■ TASK TO CARRY OUT:
Copy out the first line of the listing and every line after it, exactly, until you have copied the line containing "cs (cr + 1)]".

■ INFORMATION PROVIDED:
theorem pvBlock_last (m s c : Nat) (h : 1 ≤ c * m) :
    (pvBlock m s c).getLastD 0 = (s : Int) + (c : Int) * (m : Int) - 1 := by
  have hb : (s : Int) + (c : Int) * (m : Int) = ((s : Int) + (c : Int) * (m : Int) - 1) + 1 := by ring
  have hle : (s : Int) ≤ (s : Int) + (c : Int) * (m : Int) - 1 := by
    have : (1 : Int) ≤ (c : Int) * (m : Int) := by exact_mod_cast h
    linarith
  conv_lhs => rw [pvBlock, hb, PySem.List.pyRange_one_succ_right hle]
  exact List.getLastD_concat

theorem pvMerge_eq (m : Nat) (hm : 1 ≤ m) :
    ∀ ss acc cs cr, 1 ≤ cr →
      List.foldl pvMergeStep (acc ++ [pvBlock m cs cr]) (ss.map (fun s => pvBlock m s 1))
        = acc ++ (pvRunsF m cs cr ss).map (fun r => pvBlock m r.1 r.2) := by
  intro ss
  induction ss with
  | nil =>
    intro acc cs cr hcr
    cases cr with
    | zero => omega
    | succ c => simp [pvRunsF]
  | cons s ss ih =>
    intro acc cs cr hcr
    have hcm : 1 ≤ cr * m := Nat.mul_pos (by omega) (by omega)
    simp only [List.map_cons, List.foldl_cons]
    have hstep : pvMergeStep (acc ++ [pvBlock m cs cr]) (pvBlock m s 1)
        = if s = cs + cr * m then acc ++ [pvBlock m cs (cr + 1)]
          else (acc ++ [pvBlock m cs cr]) ++ [pvBlock m s 1] := by
      rw [pvMergeStep, if_pos (by simp), List.getLastD_concat,
          pvBlock_last m cs cr hcm, pvBlock_head m s 1 (by omega)]
      have hiff : ((cs : Int) + (cr : Int) * (m : Int) - 1 + 1 = (s : Int)) ↔ s = cs + cr * m := by
        rw [show (cs : Int) + (cr : Int) * (m : Int) - 1 + 1 = ((cs + cr * m : Nat) : Int) from by push_cast; ring]
        exact ⟨fun h => (Nat.cast_inj.mp h).symm, fun h => by rw [h]⟩
      by_cases hcond : s = cs + cr * m
      · rw [if_pos (hiff.mpr hcond), if_pos hcond, List.dropLast_concat, hcond,
            pvBlock_append m cs cr hm]
      · rw [if_neg (fun hC => hcond (hiff.mp hC)), if_neg hcond]
    rw [hstep]
    by_cases hcond : s = cs + cr * m
    · rw [if_pos hcond, ih acc cs (cr + 1) (by omega)]
      cases cr with
      | zero => omega
      | succ c => rw [pvRunsF, if_pos hcond]
    · rw [if_neg hcond, ih (acc ++ [pvBlock m cs cr]) s 1 (by omega)]
      cases cr with
      | zero => omega
      | succ c => rw [pvRunsF, if_neg hcond]; simp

■ THE COMPLETED TASK:
theorem pvBlock_last (m s c : Nat) (h : 1 ≤ c * m) :
    (pvBlock m s c).getLastD 0 = (s : Int) + (c : Int) * (m : Int) - 1 := by
  have hb : (s : Int) + (c : Int) * (m : Int) = ((s : Int) + (c : Int) * (m : Int) - 1) + 1 := by ring
  have hle : (s : Int) ≤ (s : Int) + (c : Int) * (m : Int) - 1 := by
    have : (1 : Int) ≤ (c : Int) * (m : Int) := by exact_mod_cast h
    linarith
  conv_lhs => rw [pvBlock, hb, PySem.List.pyRange_one_succ_right hle]
  exact List.getLastD_concat

theorem pvMerge_eq (m : Nat) (hm : 1 ≤ m) :
    ∀ ss acc cs cr, 1 ≤ cr →
      List.foldl pvMergeStep (acc ++ [pvBlock m cs cr]) (ss.map (fun s => pvBlock m s 1))
        = acc ++ (pvRunsF m cs cr ss).map (fun r => pvBlock m r.1 r.2) := by
  intro ss
  induction ss with
  | nil =>
    intro acc cs cr hcr
    cases cr with
    | zero => omega
    | succ c => simp [pvRunsF]
  | cons s ss ih =>
    intro acc cs cr hcr
    have hcm : 1 ≤ cr * m := Nat.mul_pos (by omega) (by omega)
    simp only [List.map_cons, List.foldl_cons]
    have hstep : pvMergeStep (acc ++ [pvBlock m cs cr]) (pvBlock m s 1)
        = if s = cs + cr * m then acc ++ [pvBlock m cs (cr + 1)]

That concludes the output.